After we rotate the loop, we duplicate the comparison the old header into the guard block and we move the header to the end of the loop. So basically we have 2 branches that carry the branch_weight metadata they need to be adjusted. With this patch, we only do the adjustment for loop with only 1 exitting block, if the loop has early exits, its harder to adjust the branch weight properly. e.g. if we have an early exit in the loop, we will not be able to tell whether the latch block will ever be reached after rotation, not to mention to adjust its branch weight, (we need to look at the branch weights of the early exits to do this properly).

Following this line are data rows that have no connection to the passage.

-- pv_equiv track=rewrite | github.com/pratyakshs/graphmod-scripts | compare.py | min_index_of2
-- ===== SOURCE A (Python) =====
-- inf = float('inf')
--
-- def min_index_of2(L):
-- 	min_i, min_c, min_t = 0, inf, inf
-- 	if L[0][0] == L[1][0] and L[0][3] == L[1][3]:
-- 		return 3
--
-- 	for i, x in enumerate(L):
-- 		if x[0] < min_c:
-- 			min_c = x[0]
-- 			min_t = x[3]
-- 			min_i = i
-- 		elif x[0] == min_c:
-- 			if x[3] <= min_t:
-- 				min_t = x[3]
-- 				min_i = i
-- 	return min_i
-- ===== SOURCE B (Python) =====
-- inf = float('inf')
--
-- def min_index_of2(L):
--     if L[0][0] == L[1][0] and L[0][3] == L[1][3]:
--         return 3
--     min_c = min(x[0] for x in L)
--     best_i, best_t = 0, inf
--     for i, x in enumerate(L):
--         if x[0] == min_c and x[3] <= best_t:
--             best_t, best_i = x[3], i
--     return best_i
-- ===== Notes on version B (the rewrite author's own statement) =====
-- stated objective: alternative
-- what changed: Replaces A's single interleaved two-key argmin loop (tracking min_c and min_t together with resets) by a global minimum of the first components computed first, followed by a filtered scan that tie-breaks on the fourth component only among rows attaining that minimum.
import Mathlib
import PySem

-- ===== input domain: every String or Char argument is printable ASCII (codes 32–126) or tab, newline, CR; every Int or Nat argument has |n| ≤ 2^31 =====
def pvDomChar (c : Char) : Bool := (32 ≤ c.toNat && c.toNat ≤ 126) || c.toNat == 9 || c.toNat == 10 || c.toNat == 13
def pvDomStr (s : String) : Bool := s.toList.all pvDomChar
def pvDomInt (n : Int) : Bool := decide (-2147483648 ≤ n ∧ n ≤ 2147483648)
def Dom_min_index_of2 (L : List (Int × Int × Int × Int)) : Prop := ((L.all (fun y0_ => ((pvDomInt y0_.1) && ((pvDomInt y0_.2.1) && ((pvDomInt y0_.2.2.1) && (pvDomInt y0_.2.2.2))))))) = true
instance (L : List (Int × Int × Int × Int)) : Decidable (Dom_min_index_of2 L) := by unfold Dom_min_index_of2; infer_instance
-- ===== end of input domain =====

-- B replaces A's single interleaved two-key argmin loop by a global minimum of the first
-- components followed by a filtered scan over the rows attaining it (objective: alternative).

-- ===== PORT A =====
-- `none` plays Python's `inf`: v < inf and v ≤ inf are always true, v == inf is false.
def pvLtInf (v : Int) : Option Int → Bool
  | none => true
  | some c => v < c

def pvLeInf (v : Int) : Option Int → Bool
  | none => true
  | some c => v ≤ c

-- the `for i, x in enumerate(L)` loop of A, state (min_i, min_c, min_t)
def pvALoop (i : Int) (mi : Int) (mc mt : Option Int) : List (Int × Int × Int × Int) → Int
  | [] => mi
  | x :: xs =>
    if pvLtInf x.1 mc then pvALoop (i + 1) i (some x.1) (some x.2.2.2) xs
    else if mc = some x.1 then
      if pvLeInf x.2.2.2 mt then pvALoop (i + 1) i mc (some x.2.2.2) xs
      else pvALoop (i + 1) mi mc mt xs
    else pvALoop (i + 1) mi mc mt xs

def min_index_of2 (L : List (Int × Int × Int × Int)) : Int :=
  match L with
  | x0 :: x1 :: _ =>
    if x0.1 = x1.1 ∧ x0.2.2.2 = x1.2.2.2 then 3
    else pvALoop 0 0 none none L
  | _ => 0  -- Python raises IndexError here (len(L) < 2); excluded by Pre_

-- ===== PORT B =====
-- min(x[0] for x in L): Python's min takes the first value then folds `min` over the rest
def pvMinFold (c : Int) (xs : List (Int × Int × Int × Int)) : Int :=
  xs.foldl (fun m x => min m x.1) c

-- B-side copy of the `v <= inf` test (best_t starts at inf = none)
def pvBLeInf (v : Int) : Option Int → Bool
  | none => true
  | some c => v ≤ c

-- the `for i, x in enumerate(L)` loop of B, state (best_i, best_t); best_t = none is inf
def pvBLoop (m : Int) (i : Int) (bi : Int) (bt : Option Int) : List (Int × Int × Int × Int) → Int
  | [] => bi
  | x :: xs =>
    if x.1 = m ∧ pvBLeInf x.2.2.2 bt then pvBLoop m (i + 1) i (some x.2.2.2) xs
    else pvBLoop m (i + 1) bi bt xs

def min_index_of2_alt (L : List (Int × Int × Int × Int)) : Int :=
  match L with
  | [] => 0       -- Python raises IndexError here (len(L) < 2); excluded by Pre_
  | [_] => 0      -- likewise
  | x0 :: x1 :: rest =>
    if x0.1 = x1.1 ∧ x0.2.2.2 = x1.2.2.2 then 3
    else pvBLoop (pvMinFold x0.1 (x1 :: rest)) 0 0 none L

-- ===== PRECONDITION & SPEC =====
-- Pre_ excludes exactly the inputs with fewer than two rows, on which A raises IndexError.
def Pre_min_index_of2 (L : List (Int × Int × Int × Int)) : Prop := 2 ≤ L.length
instance (L : List (Int × Int × Int × Int)) : Decidable (Pre_min_index_of2 L) := by
  unfold Pre_min_index_of2; infer_instance

def pvWitness_min_index_of2 : (List (Int × Int × Int × Int)) := [(0, 0, 0, 0), (1, 0, 0, 0)]

def Spec_min_index_of2 (L : List (Int × Int × Int × Int)) (out : Int) : Prop := out = min_index_of2_alt L
instance (L : List (Int × Int × Int × Int)) (out : Int) : Decidable (Spec_min_index_of2 L out) := by unfold Spec_min_index_of2; infer_instance

-- ===== CLAIM (what is proved, stated in full; the proofs are below) =====
def Claim_equal_min_index_of2 : Prop := ∀ (L : List (Int × Int × Int × Int)), Dom_min_index_of2 L → Pre_min_index_of2 L → Spec_min_index_of2 L (min_index_of2 L)

-- ===== LEMMAS AND PROOFS =====

-- A's and B's inf-comparisons agree (used to transport the `x[3] <= best_t` test)
theorem pvBLeInf_eq (v : Int) (t : Option Int) : pvBLeInf v t = pvLeInf v t := by
  cases t <;> rfl

-- pvMinFold unfolds one step
theorem pvMinFold_cons (c : Int) (x : Int × Int × Int × Int) (xs : List (Int × Int × Int × Int)) :
    pvMinFold c (x :: xs) = pvMinFold (min c x.1) xs := rfl

-- pvMinFold lower-bounds every first component and its seed
theorem pvMinFold_le (xs : List (Int × Int × Int × Int)) (c : Int) :
    pvMinFold c xs ≤ c ∧ ∀ y ∈ xs, pvMinFold c xs ≤ y.1 := by
  induction xs generalizing c with
  | nil => simp [pvMinFold]
  | cons x xs ih =>
    have h := ih (min c x.1)
    rw [pvMinFold_cons]
    refine ⟨le_trans h.1 (min_le_left _ _), ?_⟩
    intro y hy
    rcases List.mem_cons.mp hy with hy | hy
    · subst hy; exact le_trans h.1 (min_le_right _ _)
    · exact h.2 y hy

-- pvMinFold is attained: it is the seed or some first component
theorem pvMinFold_att (xs : List (Int × Int × Int × Int)) (c : Int) :
    pvMinFold c xs = c ∨ ∃ y ∈ xs, y.1 = pvMinFold c xs := by
  induction xs generalizing c with
  | nil => left; rfl
  | cons x xs ih =>
    rw [pvMinFold_cons]
    rcases ih (min c x.1) with h | ⟨y, hy, hy1⟩
    · rcases le_total c x.1 with hc | hc
      · left; simpa [min_eq_left hc] using h
      · right; exact ⟨x, List.mem_cons_self, by simpa [min_eq_right hc] using h.symm⟩
    · right; exact ⟨y, List.mem_cons_of_mem _ hy, hy1⟩

-- if the seed is below everything, pvMinFold returns the seed
theorem pvMinFold_const (xs : List (Int × Int × Int × Int)) (c : Int)
    (h : ∀ y ∈ xs, c ≤ y.1) : pvMinFold c xs = c := by
  induction xs generalizing c with
  | nil => rfl
  | cons x xs ih =>
    have hx : c ≤ x.1 := h x List.mem_cons_self
    have : pvMinFold (min c x.1) xs = min c x.1 :=
      ih _ (fun y hy => le_trans (min_le_left _ _) (h y (List.mem_cons_of_mem _ hy)))
    rw [pvMinFold_cons]
    simpa [min_eq_left hx] using this

-- once min_c = c0 lower-bounds the rest, A's loop is B's loop filtered at m = c0
theorem pvLoop_eq_of_le (xs : List (Int × Int × Int × Int)) :
    ∀ (i i0 : Int) (c0 : Int) (t0 : Option Int), (∀ x ∈ xs, c0 ≤ x.1) →
      pvALoop i i0 (some c0) t0 xs = pvBLoop c0 i i0 t0 xs := by
  induction xs with
  | nil => intro i i0 c0 t0 _; rfl
  | cons x xs ih =>
    intro i i0 c0 t0 h
    have hx : c0 ≤ x.1 := h x List.mem_cons_self
    have htl : ∀ y ∈ xs, c0 ≤ y.1 := fun y hy => h y (List.mem_cons_of_mem _ hy)
    have hnlt : ¬ (x.1 < c0) := not_lt.mpr hx
    by_cases he : x.1 = c0
    · by_cases ht : pvLeInf x.2.2.2 t0 = true
      · rw [show pvALoop i i0 (some c0) t0 (x :: xs)
              = pvALoop (i + 1) i (some c0) (some x.2.2.2) xs from by
            simp [pvALoop, pvLtInf, he, ht]]
        rw [show pvBLoop c0 i i0 t0 (x :: xs)
              = pvBLoop c0 (i + 1) i (some x.2.2.2) xs from by
            simp [pvBLoop, pvBLeInf_eq, he, ht]]
        exact ih _ _ _ _ htl
      · rw [show pvALoop i i0 (some c0) t0 (x :: xs)
              = pvALoop (i + 1) i0 (some c0) t0 xs from by
            simp [pvALoop, pvLtInf, he, ht]]
        rw [show pvBLoop c0 i i0 t0 (x :: xs)
              = pvBLoop c0 (i + 1) i0 t0 xs from by
            simp [pvBLoop, pvBLeInf_eq, ht]]
        exact ih _ _ _ _ htl
    · have hne : ¬ (c0 = x.1) := fun h' => he h'.symm
      rw [show pvALoop i i0 (some c0) t0 (x :: xs)
            = pvALoop (i + 1) i0 (some c0) t0 xs from by
          simp [pvALoop, pvLtInf, hnlt, hne]]
      rw [show pvBLoop c0 i i0 t0 (x :: xs)
            = pvBLoop c0 (i + 1) i0 t0 xs from by
          simp [pvBLoop, he]]
      exact ih _ _ _ _ htl

-- while min_c = c0 is still above the global minimum m, A's state is irrelevant to the
-- result and B's state is still the initial (j, inf) one
theorem pvLoop_eq_of_lt (xs : List (Int × Int × Int × Int)) :
    ∀ (i i0 : Int) (c0 m : Int) (t0 : Option Int) (j : Int), m < c0 →
      (∀ y ∈ xs, m ≤ y.1) → (∃ y ∈ xs, y.1 = m) →
      pvALoop i i0 (some c0) t0 xs = pvBLoop m i j none xs := by
  induction xs with
  | nil => intro _ _ _ _ _ _ _ _ h; exact absurd h (by simp)
  | cons x xs ih =>
    intro i i0 c0 m t0 j hm hlb hex
    have htl : ∀ y ∈ xs, m ≤ y.1 := fun y hy => hlb y (List.mem_cons_of_mem _ hy)
    by_cases he : x.1 = m
    · -- first row attaining the minimum: both loops take it, then pvLoop_eq_of_le
      have hlt : pvLtInf x.1 (some c0) = true := by simp [pvLtInf]; omega
      rw [show pvALoop i i0 (some c0) t0 (x :: xs)
            = pvALoop (i + 1) i (some x.1) (some x.2.2.2) xs from by
          simp [pvALoop, hlt]]
      rw [show pvBLoop m i j none (x :: xs)
            = pvBLoop m (i + 1) i (some x.2.2.2) xs from by
          simp [pvBLoop, he, pvBLeInf]]
      rw [he]
      exact pvLoop_eq_of_le xs _ _ _ _ htl
    · have hex' : ∃ y ∈ xs, y.1 = m := by
        rcases hex with ⟨y, hy, hy1⟩
        rcases List.mem_cons.mp hy with hy | hy
        · subst hy; exact absurd hy1 he
        · exact ⟨y, hy, hy1⟩
      have hm' : m < x.1 := lt_of_le_of_ne (hlb x List.mem_cons_self) (Ne.symm he)
      rw [show pvBLoop m i j none (x :: xs) = pvBLoop m (i + 1) j none xs from by
          simp [pvBLoop, he]]
      by_cases hc : x.1 < c0
      · -- A resets its state to a still-too-large key x.1 > m
        rw [show pvALoop i i0 (some c0) t0 (x :: xs)
              = pvALoop (i + 1) i (some x.1) (some x.2.2.2) xs from by
            simp [pvALoop, pvLtInf, hc]]
        exact ih _ _ _ _ _ _ hm' htl hex'
      · by_cases heq : x.1 = c0
        · by_cases ht : pvLeInf x.2.2.2 t0 = true
          · rw [show pvALoop i i0 (some c0) t0 (x :: xs)
                  = pvALoop (i + 1) i (some c0) (some x.2.2.2) xs from by
                simp [pvALoop, pvLtInf, heq, ht]]
            exact ih _ _ _ _ _ _ hm htl hex'
          · rw [show pvALoop i i0 (some c0) t0 (x :: xs)
                  = pvALoop (i + 1) i0 (some c0) t0 xs from by
                simp [pvALoop, pvLtInf, heq, ht]]
            exact ih _ _ _ _ _ _ hm htl hex'
        · have hne : ¬ (c0 = x.1) := fun h' => heq h'.symm
          rw [show pvALoop i i0 (some c0) t0 (x :: xs)
                = pvALoop (i + 1) i0 (some c0) t0 xs from by
              simp [pvALoop, pvLtInf, hc, hne]]
          exact ih _ _ _ _ _ _ hm htl hex'

-- ===== VERDICT (by name: the statement is the Claim_ definition above) =====
theorem min_index_of2_spec : Claim_equal_min_index_of2 := by
  intro L _ hpre
  unfold Spec_min_index_of2
  match L, hpre with
  | x0 :: x1 :: rest, _ =>
    by_cases hg : x0.1 = x1.1 ∧ x0.2.2.2 = x1.2.2.2
    · simp [min_index_of2, min_index_of2_alt, hg]
    · have hle := pvMinFold_le (x1 :: rest) x0.1
      set m := pvMinFold x0.1 (x1 :: rest) with hmdef
      simp only [min_index_of2, min_index_of2_alt, hg, if_neg, not_false_iff]
      -- A's first iteration always takes the x[0] < inf branch
      have hfirst : pvALoop 0 0 none none (x0 :: x1 :: rest)
          = pvALoop 1 0 (some x0.1) (some x0.2.2.2) (x1 :: rest) := by
        simp [pvALoop, pvLtInf]
      rw [hfirst]
      by_cases hall : ∀ y ∈ x1 :: rest, x0.1 ≤ y.1
      · -- the head attains the minimum: B takes it too, then the loops run in step
        have hm0 : m = x0.1 := pvMinFold_const _ _ hall
        have : pvBLoop m 0 0 none (x0 :: x1 :: rest)
            = pvBLoop m 1 0 (some x0.2.2.2) (x1 :: rest) := by
          simp [pvBLoop, pvBLeInf, hm0]
        rw [this, hm0]
        exact pvLoop_eq_of_le _ _ _ _ _ hall
      · -- the minimum lies strictly below the head, in the tail
        rw [not_forall] at hall
        simp only [not_forall, not_le, exists_prop] at hall
        rcases hall with ⟨y, hy, hy1⟩
        have hmlt : m < x0.1 := lt_of_le_of_lt (hle.2 y hy) hy1
        have hex : ∃ y ∈ x1 :: rest, y.1 = m := by
          rcases pvMinFold_att (x1 :: rest) x0.1 with h | h
          · exact absurd (h ▸ hmlt) (lt_irrefl _)
          · exact h
        have : pvBLoop m 0 0 none (x0 :: x1 :: rest) = pvBLoop m 1 0 none (x1 :: rest) := by
          have : ¬ (x0.1 = m ∧ pvBLeInf x0.2.2.2 none = true) := fun h' =>
            absurd (h'.1 ▸ hmlt) (lt_irrefl _)
          simp [pvBLoop, this]
        rw [this]
        exact pvLoop_eq_of_lt _ _ _ _ _ _ _ hmlt hle.2 hex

There are 2 conditions that are constant after rotation, (1) # of times the loop body is executed and (2) the # of times the exit block is executed. (these are the values we can get by extracting the prof metadata from the header branch before rotation). The backedge weight should simply be the # of times the loop body is executed - # of times the loop exit is executed. With the loop exit count, loop body weight and loop backedge weight, we can compute the branch weight for the guard block.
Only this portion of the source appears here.